At 610, a first term can be received as input to a social media data query. The input may be received using a query wizard that enables creation of complex queries on social media datasets. The query wizard can be part of an interface to define the social media data query based on brands, products, and media terms.
At 620, a related term can be determined. The related term can be determined based on a predictive model trained on historical user interactions (e.g., queries) with a social media dataset of topics. The historical user interaction can include query terms and associated topics returned as query results.
In some implementations, determining the related term can include determining a distance between the first term and clusters of social media datasets or documents. The clusters of documents can be clustered according to predetermined labels. The distance can be determined in vector space, for example, as described in more detail above. At least the label of the closest cluster (e.g., the cluster having the shortest distance measure) to the search term can form a basis for determining the related term. For example, a weighted combination of an output of the predictive model and the label of at least the closest label can be used to determine the related term.
At 630, the related term can be provided to the user interface to prompt the user to include the related term in the social media data query. The prompting can be in many forms, for example, those illustrated in
Attributes of related terms can also be determined. The attributes can specify whether the historical user interactions associated with the related term were associated with a hashtag, at mention, title, uniform resource locator, author, and the like.

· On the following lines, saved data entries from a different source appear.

-- pv_equiv track=rewrite | github.com/Innovotive/019-10-IFC-ATP-APP | UI/tests/CAN/can_utils.py | extract_idpins_from_payload
-- ===== SOURCE A (Python) =====
-- ID_READ_REPORT_BASE = 0x40  # 0x40..0x47 encodes idconfig 0..7
--
-- def extract_idpins_from_payload(data):
--     """
--     IMPORTANT FIX:
--     -------------
--     Old logic returned the FIRST byte that looks like 0..7 or 0x40..0x47.
--     That can be wrong because payloads often contain 0x00 padding, and 0x00
--     is a valid raw idconfig, so we could accidentally return 0 even when the
--     real answer is elsewhere.
--
--     New logic:
--     - Prefer "reported" bytes 0x40..0x47 first (unambiguous)
--     - Only if none exist, fall back to raw 0x00..0x07
--     """
--     # 1) Prefer reported encoding first (0x40..0x47)
--     for b in data:
--         b = int(b)
--         if ID_READ_REPORT_BASE <= b <= ID_READ_REPORT_BASE + 7:
--             return b - ID_READ_REPORT_BASE
--
--     # 2) Fallback to raw only if no reported byte found
--     for b in data:
--         b = int(b)
--         if 0x00 <= b <= 0x07:
--             return b
--
--     return None
-- ===== SOURCE B (Python) =====
-- ID_READ_REPORT_BASE = 0x40
--
-- def extract_idpins_from_payload(data):
--     raw = None
--     for b in data:
--         b = int(b)
--         if ID_READ_REPORT_BASE <= b <= ID_READ_REPORT_BASE + 7:
--             return b - ID_READ_REPORT_BASE
--         if raw is None and 0x00 <= b <= 0x07:
--             raw = b
--     return raw
-- ===== Notes on version B (the rewrite author's own statement) =====
-- stated objective: simpler
-- what changed: Replaces A's two sequential scans with a single pass that returns a reported byte (0x40..0x47) immediately and records the first raw byte (0..7) as a fallback returned after the loop.
import Mathlib
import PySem

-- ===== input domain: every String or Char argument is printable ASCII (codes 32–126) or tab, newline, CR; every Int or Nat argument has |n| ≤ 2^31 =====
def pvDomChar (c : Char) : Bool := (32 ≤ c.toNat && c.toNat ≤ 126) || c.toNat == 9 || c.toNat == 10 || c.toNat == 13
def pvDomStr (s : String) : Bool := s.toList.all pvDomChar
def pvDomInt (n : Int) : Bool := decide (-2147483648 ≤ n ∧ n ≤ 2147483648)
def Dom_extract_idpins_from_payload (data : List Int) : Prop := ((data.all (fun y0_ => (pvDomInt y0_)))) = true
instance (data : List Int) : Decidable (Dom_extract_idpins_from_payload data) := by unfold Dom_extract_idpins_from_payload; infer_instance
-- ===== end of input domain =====

-- B replaces A's two sequential scans with one pass carrying a raw-candidate accumulator (objective: simpler).

-- ===== PORT A =====
-- first loop: return the first reported byte (0x40..0x47) minus the base
def pvA_loop1 (data : List Int) : Option Int :=
  match data with
  | [] => none
  | b :: rest => if 0x40 ≤ b ∧ b ≤ 0x40 + 7 then some (b - 0x40) else pvA_loop1 rest

-- second loop: return the first raw byte (0x00..0x07)
def pvA_loop2 (data : List Int) : Option Int :=
  match data with
  | [] => none
  | b :: rest => if 0x00 ≤ b ∧ b ≤ 0x07 then some b else pvA_loop2 rest

def extract_idpins_from_payload (data : List Int) : Option Int :=
  match pvA_loop1 data with
  | some v => some v
  | none =>
    match pvA_loop2 data with
    | some v => some v
    | none => none

-- ===== PORT B =====
-- single pass: return a reported byte at once, record the first raw byte, return it after the loop
def pvB_loop (data : List Int) (raw : Option Int) : Option Int :=
  match data with
  | [] => raw
  | b :: rest =>
    if 0x40 ≤ b ∧ b ≤ 0x40 + 7 then some (b - 0x40)
    else pvB_loop rest (if raw = none ∧ 0x00 ≤ b ∧ b ≤ 0x07 then some b else raw)

def extract_idpins_from_payload_alt (data : List Int) : Option Int :=
  pvB_loop data none

-- ===== PRECONDITION & SPEC =====
def Spec_extract_idpins_from_payload (data : List Int) (out : Option Int) : Prop := out = extract_idpins_from_payload_alt data
instance (data : List Int) (out : Option Int) : Decidable (Spec_extract_idpins_from_payload data out) := by unfold Spec_extract_idpins_from_payload; infer_instance

-- ===== CLAIM (what is proved, stated in full; the proofs are below) =====
def Claim_equal_extract_idpins_from_payload : Prop := ∀ (data : List Int), Dom_extract_idpins_from_payload data → Spec_extract_idpins_from_payload data (extract_idpins_from_payload data)

-- ===== LEMMAS AND PROOFS =====

-- Invariant of B's loop: reported byte wins; otherwise the recorded candidate, then the first raw byte of the rest.
theorem pvB_loop_char (data : List Int) (raw : Option Int) :
    pvB_loop data raw =
      match pvA_loop1 data with
      | some v => some v
      | none => match raw with
                | some r => some r
                | none => pvA_loop2 data := by
  induction data generalizing raw with
  | nil => cases raw <;> simp [pvB_loop, pvA_loop1, pvA_loop2]
  | cons b rest ih =>
    simp only [pvB_loop, pvA_loop1, pvA_loop2]
    by_cases h1 : 0x40 ≤ b ∧ b ≤ 0x40 + 7
    · simp [h1.1, show b ≤ 71 from by omega]
    · rw [if_neg h1, if_neg h1, ih]
      by_cases h2 : 0x00 ≤ b ∧ b ≤ 0x07
      · cases raw <;> simp [h2]
      · cases raw <;> simp [h2]

-- ===== VERDICT (by name: the statement is the Claim_ definition above) =====
theorem extract_idpins_from_payload_spec : Claim_equal_extract_idpins_from_payload := by
  intro data _
  unfold Spec_extract_idpins_from_payload extract_idpins_from_payload extract_idpins_from_payload_alt
  rw [pvB_loop_char]
  cases pvA_loop1 data <;> cases h2 : pvA_loop2 data <;> simp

Query wizard 710 can include a user interface that simplifies the process of complex boolean query building and shows dynamic recommendation of query terms returned from query enhancer 720.
Query enhancer 720 can provide dynamic recommendation of query terms based on single keyword search provided by the user and information obtained from the query engine 730 and predictive models 740.
Query engine 730 can provide term autocomplete functionality, return topics related to a keywords provided by the user, and execute search result clustering algorithms. Query engine 730 can use information received from social media database 750 and historical user interactions database 760 (e.g., for performing inference).
Predictive models 740 can include word embedding models that can provide synonyms and related context terms based on keywords provided by the user. These models can be constantly retrained by using data from social media database 750 and user interactions database 760.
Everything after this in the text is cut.